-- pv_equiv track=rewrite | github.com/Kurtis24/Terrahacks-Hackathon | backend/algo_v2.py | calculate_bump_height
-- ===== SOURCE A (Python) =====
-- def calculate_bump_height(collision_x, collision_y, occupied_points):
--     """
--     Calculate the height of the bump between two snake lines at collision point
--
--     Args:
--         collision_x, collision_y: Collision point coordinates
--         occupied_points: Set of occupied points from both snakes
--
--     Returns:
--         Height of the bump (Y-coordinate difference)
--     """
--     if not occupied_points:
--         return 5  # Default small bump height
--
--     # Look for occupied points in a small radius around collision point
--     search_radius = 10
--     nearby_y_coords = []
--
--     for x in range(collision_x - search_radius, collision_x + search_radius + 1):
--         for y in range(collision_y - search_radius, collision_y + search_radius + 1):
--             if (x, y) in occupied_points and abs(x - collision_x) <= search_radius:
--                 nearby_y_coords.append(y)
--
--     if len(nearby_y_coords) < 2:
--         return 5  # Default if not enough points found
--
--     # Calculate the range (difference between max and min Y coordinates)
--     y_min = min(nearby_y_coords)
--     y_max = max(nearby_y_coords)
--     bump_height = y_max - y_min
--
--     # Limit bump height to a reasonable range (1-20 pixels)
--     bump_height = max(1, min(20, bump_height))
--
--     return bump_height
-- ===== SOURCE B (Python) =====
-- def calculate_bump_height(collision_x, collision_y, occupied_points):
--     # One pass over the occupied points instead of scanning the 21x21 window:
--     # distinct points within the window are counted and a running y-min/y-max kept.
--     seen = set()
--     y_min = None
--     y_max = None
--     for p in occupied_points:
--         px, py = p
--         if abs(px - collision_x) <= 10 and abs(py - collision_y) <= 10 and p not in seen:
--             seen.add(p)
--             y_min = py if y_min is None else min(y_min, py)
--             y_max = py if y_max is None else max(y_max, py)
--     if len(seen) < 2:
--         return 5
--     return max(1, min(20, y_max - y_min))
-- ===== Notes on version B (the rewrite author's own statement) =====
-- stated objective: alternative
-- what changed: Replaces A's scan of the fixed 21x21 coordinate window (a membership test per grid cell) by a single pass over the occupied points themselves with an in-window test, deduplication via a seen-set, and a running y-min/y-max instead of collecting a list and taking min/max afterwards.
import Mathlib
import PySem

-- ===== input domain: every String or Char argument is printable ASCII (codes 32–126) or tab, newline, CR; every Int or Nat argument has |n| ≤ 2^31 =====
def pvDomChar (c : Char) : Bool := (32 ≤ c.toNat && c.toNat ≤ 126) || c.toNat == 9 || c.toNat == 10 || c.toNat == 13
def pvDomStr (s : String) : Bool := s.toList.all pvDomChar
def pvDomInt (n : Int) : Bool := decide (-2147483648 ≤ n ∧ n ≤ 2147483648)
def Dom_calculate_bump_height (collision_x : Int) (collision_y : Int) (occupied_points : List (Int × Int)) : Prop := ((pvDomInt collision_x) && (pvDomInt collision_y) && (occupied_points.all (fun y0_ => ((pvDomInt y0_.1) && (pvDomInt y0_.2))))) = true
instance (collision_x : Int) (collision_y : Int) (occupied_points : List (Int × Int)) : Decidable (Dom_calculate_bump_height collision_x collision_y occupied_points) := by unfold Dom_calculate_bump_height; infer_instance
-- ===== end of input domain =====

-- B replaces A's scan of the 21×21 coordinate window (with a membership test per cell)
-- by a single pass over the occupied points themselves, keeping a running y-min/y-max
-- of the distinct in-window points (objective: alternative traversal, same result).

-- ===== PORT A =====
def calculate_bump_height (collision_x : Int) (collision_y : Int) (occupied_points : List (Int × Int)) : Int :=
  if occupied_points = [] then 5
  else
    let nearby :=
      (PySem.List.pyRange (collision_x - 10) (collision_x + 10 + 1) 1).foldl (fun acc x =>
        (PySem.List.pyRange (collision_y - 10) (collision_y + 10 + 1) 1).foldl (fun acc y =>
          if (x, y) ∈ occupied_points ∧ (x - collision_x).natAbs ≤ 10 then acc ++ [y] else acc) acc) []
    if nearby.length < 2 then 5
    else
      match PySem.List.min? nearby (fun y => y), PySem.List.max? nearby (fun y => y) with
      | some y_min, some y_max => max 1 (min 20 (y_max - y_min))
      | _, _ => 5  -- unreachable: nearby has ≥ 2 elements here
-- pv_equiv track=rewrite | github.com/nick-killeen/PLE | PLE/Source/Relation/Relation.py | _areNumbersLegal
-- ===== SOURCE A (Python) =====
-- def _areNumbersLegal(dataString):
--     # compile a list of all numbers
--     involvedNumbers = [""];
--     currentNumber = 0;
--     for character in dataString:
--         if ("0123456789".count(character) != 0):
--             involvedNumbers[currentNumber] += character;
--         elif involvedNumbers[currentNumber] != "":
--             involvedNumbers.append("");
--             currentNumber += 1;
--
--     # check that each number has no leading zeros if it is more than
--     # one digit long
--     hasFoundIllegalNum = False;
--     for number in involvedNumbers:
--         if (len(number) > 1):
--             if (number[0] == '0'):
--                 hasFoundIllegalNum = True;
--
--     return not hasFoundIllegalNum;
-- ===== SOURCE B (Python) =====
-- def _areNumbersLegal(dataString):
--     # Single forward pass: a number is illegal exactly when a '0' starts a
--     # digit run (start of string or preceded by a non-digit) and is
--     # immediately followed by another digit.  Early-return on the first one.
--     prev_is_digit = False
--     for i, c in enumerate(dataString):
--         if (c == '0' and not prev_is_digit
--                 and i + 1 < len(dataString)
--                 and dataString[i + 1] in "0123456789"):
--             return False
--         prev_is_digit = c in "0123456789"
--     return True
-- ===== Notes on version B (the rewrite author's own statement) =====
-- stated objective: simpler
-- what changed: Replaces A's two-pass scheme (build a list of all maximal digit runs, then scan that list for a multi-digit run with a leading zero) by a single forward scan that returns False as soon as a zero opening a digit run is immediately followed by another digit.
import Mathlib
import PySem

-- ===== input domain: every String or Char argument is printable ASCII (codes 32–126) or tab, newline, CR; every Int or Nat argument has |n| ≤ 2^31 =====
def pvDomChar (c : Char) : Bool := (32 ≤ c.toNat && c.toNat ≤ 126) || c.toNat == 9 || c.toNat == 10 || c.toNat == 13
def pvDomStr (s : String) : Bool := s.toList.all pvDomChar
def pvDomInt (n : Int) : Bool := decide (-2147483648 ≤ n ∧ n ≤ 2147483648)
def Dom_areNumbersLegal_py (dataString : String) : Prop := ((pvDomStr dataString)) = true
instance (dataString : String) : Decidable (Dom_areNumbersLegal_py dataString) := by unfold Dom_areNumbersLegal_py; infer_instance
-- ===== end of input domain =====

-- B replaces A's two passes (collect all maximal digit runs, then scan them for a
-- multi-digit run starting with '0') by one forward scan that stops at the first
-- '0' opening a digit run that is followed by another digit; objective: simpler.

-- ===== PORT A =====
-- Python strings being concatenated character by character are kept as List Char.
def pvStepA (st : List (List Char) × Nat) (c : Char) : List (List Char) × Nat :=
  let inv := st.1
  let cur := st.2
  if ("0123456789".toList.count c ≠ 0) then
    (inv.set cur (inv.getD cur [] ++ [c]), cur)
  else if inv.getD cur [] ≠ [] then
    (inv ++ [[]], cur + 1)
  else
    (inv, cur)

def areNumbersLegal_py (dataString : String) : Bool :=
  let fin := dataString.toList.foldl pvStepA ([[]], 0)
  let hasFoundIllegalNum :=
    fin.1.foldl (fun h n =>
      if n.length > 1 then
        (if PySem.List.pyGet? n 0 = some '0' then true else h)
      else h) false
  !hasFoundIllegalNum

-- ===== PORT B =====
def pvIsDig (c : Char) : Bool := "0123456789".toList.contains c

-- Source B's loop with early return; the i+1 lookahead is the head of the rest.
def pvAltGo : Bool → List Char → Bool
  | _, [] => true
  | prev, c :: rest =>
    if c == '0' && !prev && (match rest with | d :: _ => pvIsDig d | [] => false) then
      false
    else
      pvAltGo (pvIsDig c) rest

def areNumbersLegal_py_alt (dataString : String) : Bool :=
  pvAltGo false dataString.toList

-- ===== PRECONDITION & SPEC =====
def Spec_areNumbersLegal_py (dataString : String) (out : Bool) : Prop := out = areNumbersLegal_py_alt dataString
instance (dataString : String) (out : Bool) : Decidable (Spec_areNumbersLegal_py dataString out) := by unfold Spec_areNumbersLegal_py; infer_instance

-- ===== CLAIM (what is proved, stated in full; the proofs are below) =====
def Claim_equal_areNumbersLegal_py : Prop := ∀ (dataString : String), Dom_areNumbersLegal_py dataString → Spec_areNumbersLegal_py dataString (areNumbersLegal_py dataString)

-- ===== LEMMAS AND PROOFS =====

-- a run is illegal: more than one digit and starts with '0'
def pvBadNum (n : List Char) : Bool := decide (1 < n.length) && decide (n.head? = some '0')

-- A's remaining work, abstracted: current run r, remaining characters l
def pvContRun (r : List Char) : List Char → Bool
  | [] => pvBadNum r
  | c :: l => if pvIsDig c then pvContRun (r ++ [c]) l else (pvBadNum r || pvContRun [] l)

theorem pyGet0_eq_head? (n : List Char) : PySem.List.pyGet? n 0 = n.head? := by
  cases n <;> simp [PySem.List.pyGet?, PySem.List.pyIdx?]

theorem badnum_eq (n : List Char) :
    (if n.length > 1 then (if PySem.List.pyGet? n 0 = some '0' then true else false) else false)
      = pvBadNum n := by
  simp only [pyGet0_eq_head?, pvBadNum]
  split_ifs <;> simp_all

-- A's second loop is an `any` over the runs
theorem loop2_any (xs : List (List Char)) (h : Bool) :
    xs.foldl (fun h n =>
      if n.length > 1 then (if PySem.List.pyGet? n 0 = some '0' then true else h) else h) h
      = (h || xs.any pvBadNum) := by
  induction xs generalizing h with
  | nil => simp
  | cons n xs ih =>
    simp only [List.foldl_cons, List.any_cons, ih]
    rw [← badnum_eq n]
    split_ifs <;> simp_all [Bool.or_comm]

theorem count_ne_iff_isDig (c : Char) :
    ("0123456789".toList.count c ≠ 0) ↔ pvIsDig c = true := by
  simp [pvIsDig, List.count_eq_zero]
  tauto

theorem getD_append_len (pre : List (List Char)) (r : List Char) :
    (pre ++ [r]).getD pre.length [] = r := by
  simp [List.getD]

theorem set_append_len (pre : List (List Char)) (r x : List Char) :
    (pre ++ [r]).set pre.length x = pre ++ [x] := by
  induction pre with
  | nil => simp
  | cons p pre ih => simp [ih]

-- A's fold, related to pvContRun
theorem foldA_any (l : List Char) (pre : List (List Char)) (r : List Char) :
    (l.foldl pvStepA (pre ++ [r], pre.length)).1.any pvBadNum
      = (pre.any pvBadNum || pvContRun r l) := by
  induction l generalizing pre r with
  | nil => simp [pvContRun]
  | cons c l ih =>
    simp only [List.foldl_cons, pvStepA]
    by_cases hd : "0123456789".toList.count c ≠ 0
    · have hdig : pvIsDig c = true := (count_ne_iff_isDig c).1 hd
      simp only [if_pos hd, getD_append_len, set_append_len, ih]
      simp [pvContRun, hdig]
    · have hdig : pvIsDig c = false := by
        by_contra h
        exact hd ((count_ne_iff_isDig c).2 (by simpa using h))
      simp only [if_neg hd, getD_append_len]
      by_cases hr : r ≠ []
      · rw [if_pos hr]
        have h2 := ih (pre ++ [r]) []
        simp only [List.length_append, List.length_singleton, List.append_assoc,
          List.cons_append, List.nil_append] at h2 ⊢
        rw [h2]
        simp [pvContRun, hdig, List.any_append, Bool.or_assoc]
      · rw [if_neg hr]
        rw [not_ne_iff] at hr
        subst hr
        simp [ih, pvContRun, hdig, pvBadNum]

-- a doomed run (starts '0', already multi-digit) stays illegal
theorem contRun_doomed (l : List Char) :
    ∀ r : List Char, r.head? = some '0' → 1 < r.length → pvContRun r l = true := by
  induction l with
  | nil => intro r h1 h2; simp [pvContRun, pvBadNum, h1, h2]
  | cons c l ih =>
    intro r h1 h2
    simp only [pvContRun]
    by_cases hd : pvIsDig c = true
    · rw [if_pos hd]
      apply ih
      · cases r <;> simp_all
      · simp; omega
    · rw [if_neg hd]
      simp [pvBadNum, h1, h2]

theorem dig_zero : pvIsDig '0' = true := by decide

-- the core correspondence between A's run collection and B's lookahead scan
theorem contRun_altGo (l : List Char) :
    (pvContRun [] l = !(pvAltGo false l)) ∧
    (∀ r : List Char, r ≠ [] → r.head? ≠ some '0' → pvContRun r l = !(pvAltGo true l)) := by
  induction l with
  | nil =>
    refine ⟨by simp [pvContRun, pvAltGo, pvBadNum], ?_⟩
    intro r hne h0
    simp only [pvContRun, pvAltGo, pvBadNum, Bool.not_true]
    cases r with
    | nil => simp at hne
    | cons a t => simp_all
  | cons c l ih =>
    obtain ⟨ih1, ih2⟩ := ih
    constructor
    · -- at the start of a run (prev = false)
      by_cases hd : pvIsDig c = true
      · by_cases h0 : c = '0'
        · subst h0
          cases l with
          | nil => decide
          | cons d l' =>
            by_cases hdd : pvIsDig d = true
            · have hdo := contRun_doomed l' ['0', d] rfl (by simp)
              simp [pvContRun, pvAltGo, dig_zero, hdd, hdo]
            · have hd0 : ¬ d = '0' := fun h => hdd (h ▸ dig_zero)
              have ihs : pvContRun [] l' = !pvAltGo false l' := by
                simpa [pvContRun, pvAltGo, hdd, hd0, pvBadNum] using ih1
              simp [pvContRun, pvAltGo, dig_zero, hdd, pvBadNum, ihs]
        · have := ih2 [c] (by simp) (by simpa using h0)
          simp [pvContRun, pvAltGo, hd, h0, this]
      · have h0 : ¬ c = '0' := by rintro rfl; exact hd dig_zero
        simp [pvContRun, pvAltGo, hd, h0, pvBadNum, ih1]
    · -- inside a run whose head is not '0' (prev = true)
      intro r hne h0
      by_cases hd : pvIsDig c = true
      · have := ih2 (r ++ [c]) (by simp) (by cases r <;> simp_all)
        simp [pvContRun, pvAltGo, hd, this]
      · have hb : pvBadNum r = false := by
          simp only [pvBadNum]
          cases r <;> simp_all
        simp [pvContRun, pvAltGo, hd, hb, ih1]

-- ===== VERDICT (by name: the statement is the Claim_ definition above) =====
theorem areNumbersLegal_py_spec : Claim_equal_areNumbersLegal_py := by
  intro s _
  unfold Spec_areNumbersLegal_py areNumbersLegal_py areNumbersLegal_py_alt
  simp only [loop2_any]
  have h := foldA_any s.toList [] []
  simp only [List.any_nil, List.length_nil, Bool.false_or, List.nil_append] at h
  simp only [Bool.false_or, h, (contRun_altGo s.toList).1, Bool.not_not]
+---+
> Exercise requirements
If a line of the records includes the string "opening", copy it out.

> Exercise result
-- what changed: Replaces A's two-pass scheme (build a list of all maximal digit runs, then scan that list for a multi-digit run with a leading zero) by a single forward scan that returns False as soon as a zero opening a digit run is immediately followed by another digit.
-- '0' opening a digit run that is followed by another digit; objective: simpler.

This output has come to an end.